Verification after mv skipcompilers/* compilers and compilation with --no-trim (3 portable implementations times 6 compilers, plus 2 SSE4.2 implementations times 4 compilers, plus 2 AVX2 implementations times 2 compilers):

$ seq 1024 -1 0 | time env THREADS=128 ./verifymany
for int32 20260210 amd64 will test avx2 portable3 portable4 sse42
for int64 20260210 amd64 will test avx2 portable4 sse42
results: 30750
successes: 30750
4696261.22user 67190.04system 9:51:07elapsed 13430%CPU (0avgtext+0avgdata 8849296maxresident)k

Verification for 64-bit ARM after compilation with --no-trim (5 implementations times 2 compilers, namely aarch64-linux-gnu-gcc -Wall -fPIC -fwrapv -O2 -mtune=cortex-a53 and aarch64-linux-gnu-clang -Wall -fPIC -fwrapv -Qunused-arguments -O2 -mtune=cortex-a53):

$ seq 1024 -1 0 | time env THREADS=128 ./verifymany
for int32 20260210 arm64 will test neon portable3 portable4
for int64 20260210 arm64 will test neon portable4
results: 10250
successes: 10250
1636296.03user 13152.07system 3:25:06elapsed 13403%CPU (0avgtext+0avgdata 7010192maxresident)k
1104inputs+49819976outputs (5193major+7109222786minor)pagefaults 0swaps

Verification for 32-bit ARM in Thumb mode after compilation with --no-trim (3 implementations times 2 compilers, namely arm-linux-gnueabi-gcc -Wall -fPIC -fwrapv -O2 -mthumb -march=armv7-a -mtune=cortex-a7 -mgeneral-regs-only and arm-linux-gnueabi-clang -Wall -fPIC -fwrapv -Qunused-arguments -O2 -mthumb -mcpu=cortex-a7 -mgeneral-regs-only):

$ seq 1024 -1 0 | time env THREADS=128 ./verifymany
for int32 20260210 arm32 will test portable3 portable4
for int64 20260210 arm32 will test portable4
results: 6150
successes: 6150
3992755.43user 38340.85system 8:39:05elapsed 12942%CPU (0avgtext+0avgdata 14852796maxresident)k
16inputs+68334320outputs (10753major+17163689996minor)pagefaults 0swaps

Observed single-verification timings varied across verification tasks.
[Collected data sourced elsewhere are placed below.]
-- pv_equiv track=rewrite | github.com/Lanmi5925/practice_task | 05-rectangle.py | place_rect
-- ===== SOURCE A (Python) =====
-- def place_rect(n):
-- 	if n == 1:
-- 		return 1
-- 	elif n == 2:
-- 		return 2
-- 	else:
-- 		f = place_rect(n-1) + place_rect(n-2)
-- 		return f
-- ===== SOURCE B (Python) =====
-- def place_rect(n):
-- 	a, b = 1, 2
-- 	for _ in range(n - 1):
-- 		a, b = b, a + b
-- 	return a
-- ===== Notes on version B (the rewrite author's own statement) =====
-- stated objective: faster
-- what changed: Replaced the naive binary recursion with an iterative bottom-up loop keeping the last two values, so each value is computed once; intended as faster; in a timing run A timed out at moderate n where B returned instantly, so no ratio was confirmed.
import Mathlib
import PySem

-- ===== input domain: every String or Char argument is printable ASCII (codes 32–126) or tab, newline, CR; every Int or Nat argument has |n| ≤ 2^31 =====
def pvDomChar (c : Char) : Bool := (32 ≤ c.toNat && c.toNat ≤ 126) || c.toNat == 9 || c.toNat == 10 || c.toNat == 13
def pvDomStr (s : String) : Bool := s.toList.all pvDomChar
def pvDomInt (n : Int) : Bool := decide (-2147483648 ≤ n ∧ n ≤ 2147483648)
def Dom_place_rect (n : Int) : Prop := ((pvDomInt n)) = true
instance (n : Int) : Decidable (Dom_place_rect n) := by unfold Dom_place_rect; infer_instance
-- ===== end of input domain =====

-- B replaces A's binary recursion by an iterative two-variable loop; intended as faster; in a timing run A timed out at moderate n where B returned instantly, so no ratio was confirmed.


-- ===== PORT A =====
-- A's recursion, carried out on n.toNat (Pre_ restricts to n ≥ 1, where the two agree;
-- the value at 0 is junk making the recursion well-founded — A diverges there).
def placeRectRec : Nat → Int
  | 0 => 0
  | 1 => 1
  | 2 => 2
  | (m+3) => placeRectRec (m+2) + placeRectRec (m+1)

def place_rect (n : Int) : Int := placeRectRec n.toNat

-- ===== PORT B =====
-- Source B: a, b = 1, 2; for _ in range(n-1): a, b = b, a+b; return a
def place_rect_alt (n : Int) : Int :=
  ((PySem.List.pyRange 0 (n - 1) 1).foldl
      (fun (st : Int × Int) _ => (st.2, st.1 + st.2)) (1, 2)).1

-- ===== PRECONDITION & SPEC =====
-- Pre_ excludes n ≤ 0, on which the Python A recurses without a base case and raises RecursionError.
def Pre_place_rect (n : Int) : Prop := 1 ≤ n
instance (n : Int) : Decidable (Pre_place_rect n) := by unfold Pre_place_rect; infer_instance
def pvWitness_place_rect : Int := 5

def Spec_place_rect (n : Int) (out : Int) : Prop := out = place_rect_alt n
instance (n : Int) (out : Int) : Decidable (Spec_place_rect n out) := by unfold Spec_place_rect; infer_instance

-- ===== CLAIM (what is proved, stated in full; the proofs are below) =====
def Claim_equal_place_rect : Prop := ∀ (n : Int), Dom_place_rect n → Pre_place_rect n → Spec_place_rect n (place_rect n)

-- ===== LEMMAS AND PROOFS =====

-- a fold that ignores the elements is function iteration on the length
theorem foldl_const_iterate {α β : Type} (f : α → α) :
    ∀ (l : List β) (init : α), l.foldl (fun st _ => f st) init = f^[l.length] init := by
  intro l
  induction l with
  | nil => intro init; rfl
  | cons x xs ih =>
      intro init
      simp [List.foldl, ih, Function.iterate_succ_apply]

theorem iterate_pair (k : Nat) :
    (fun (st : Int × Int) => (st.2, st.1 + st.2))^[k] (1, 2)
      = (placeRectRec (k + 1), placeRectRec (k + 2)) := by
  induction k with
  | zero => simp [placeRectRec]
  | succ m ih =>
      rw [Function.iterate_succ_apply', ih]
      show (placeRectRec (m + 2), placeRectRec (m + 1) + placeRectRec (m + 2)) = _
      rw [show m + 1 + 2 = m + 3 from rfl, placeRectRec]
      ring_nf

-- ===== VERDICT (by name: the statement is the Claim_ definition above) =====
theorem place_rect_spec : Claim_equal_place_rect := by
  intro n _ hn
  have hn1 : 1 ≤ n := hn
  show place_rect n = place_rect_alt n
  unfold place_rect place_rect_alt
  rw [foldl_const_iterate, PySem.List.length_pyRange_one, iterate_pair]
  have h1 : (n - 1 - 0).toNat + 1 = n.toNat := by omega
  rw [h1]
Verification of AVX2 sorting code compiled with gcc took 59 seconds for int64[256], 137 seconds for int64[512], and 335 seconds for int64[1024]. The AVX2 code for int32 sorting has fewer instructions than the AVX2 code for int64 sorting and is faster to verify: 36 seconds for int32[256], 72 seconds for int32[512], and 169 seconds for int32[1024]. Verification time depends on machine-code details that depend on the compiler: verification of AVX2 sorting code compiled with clang took 36 seconds for int32[256], 71 seconds for int32[512], 136 seconds for int32[1024], 61 seconds for int64[256], 112 seconds for int64[512], and 288 seconds for int64[1024].


Version: This is version 2026.02.10 of the "Verification" web page.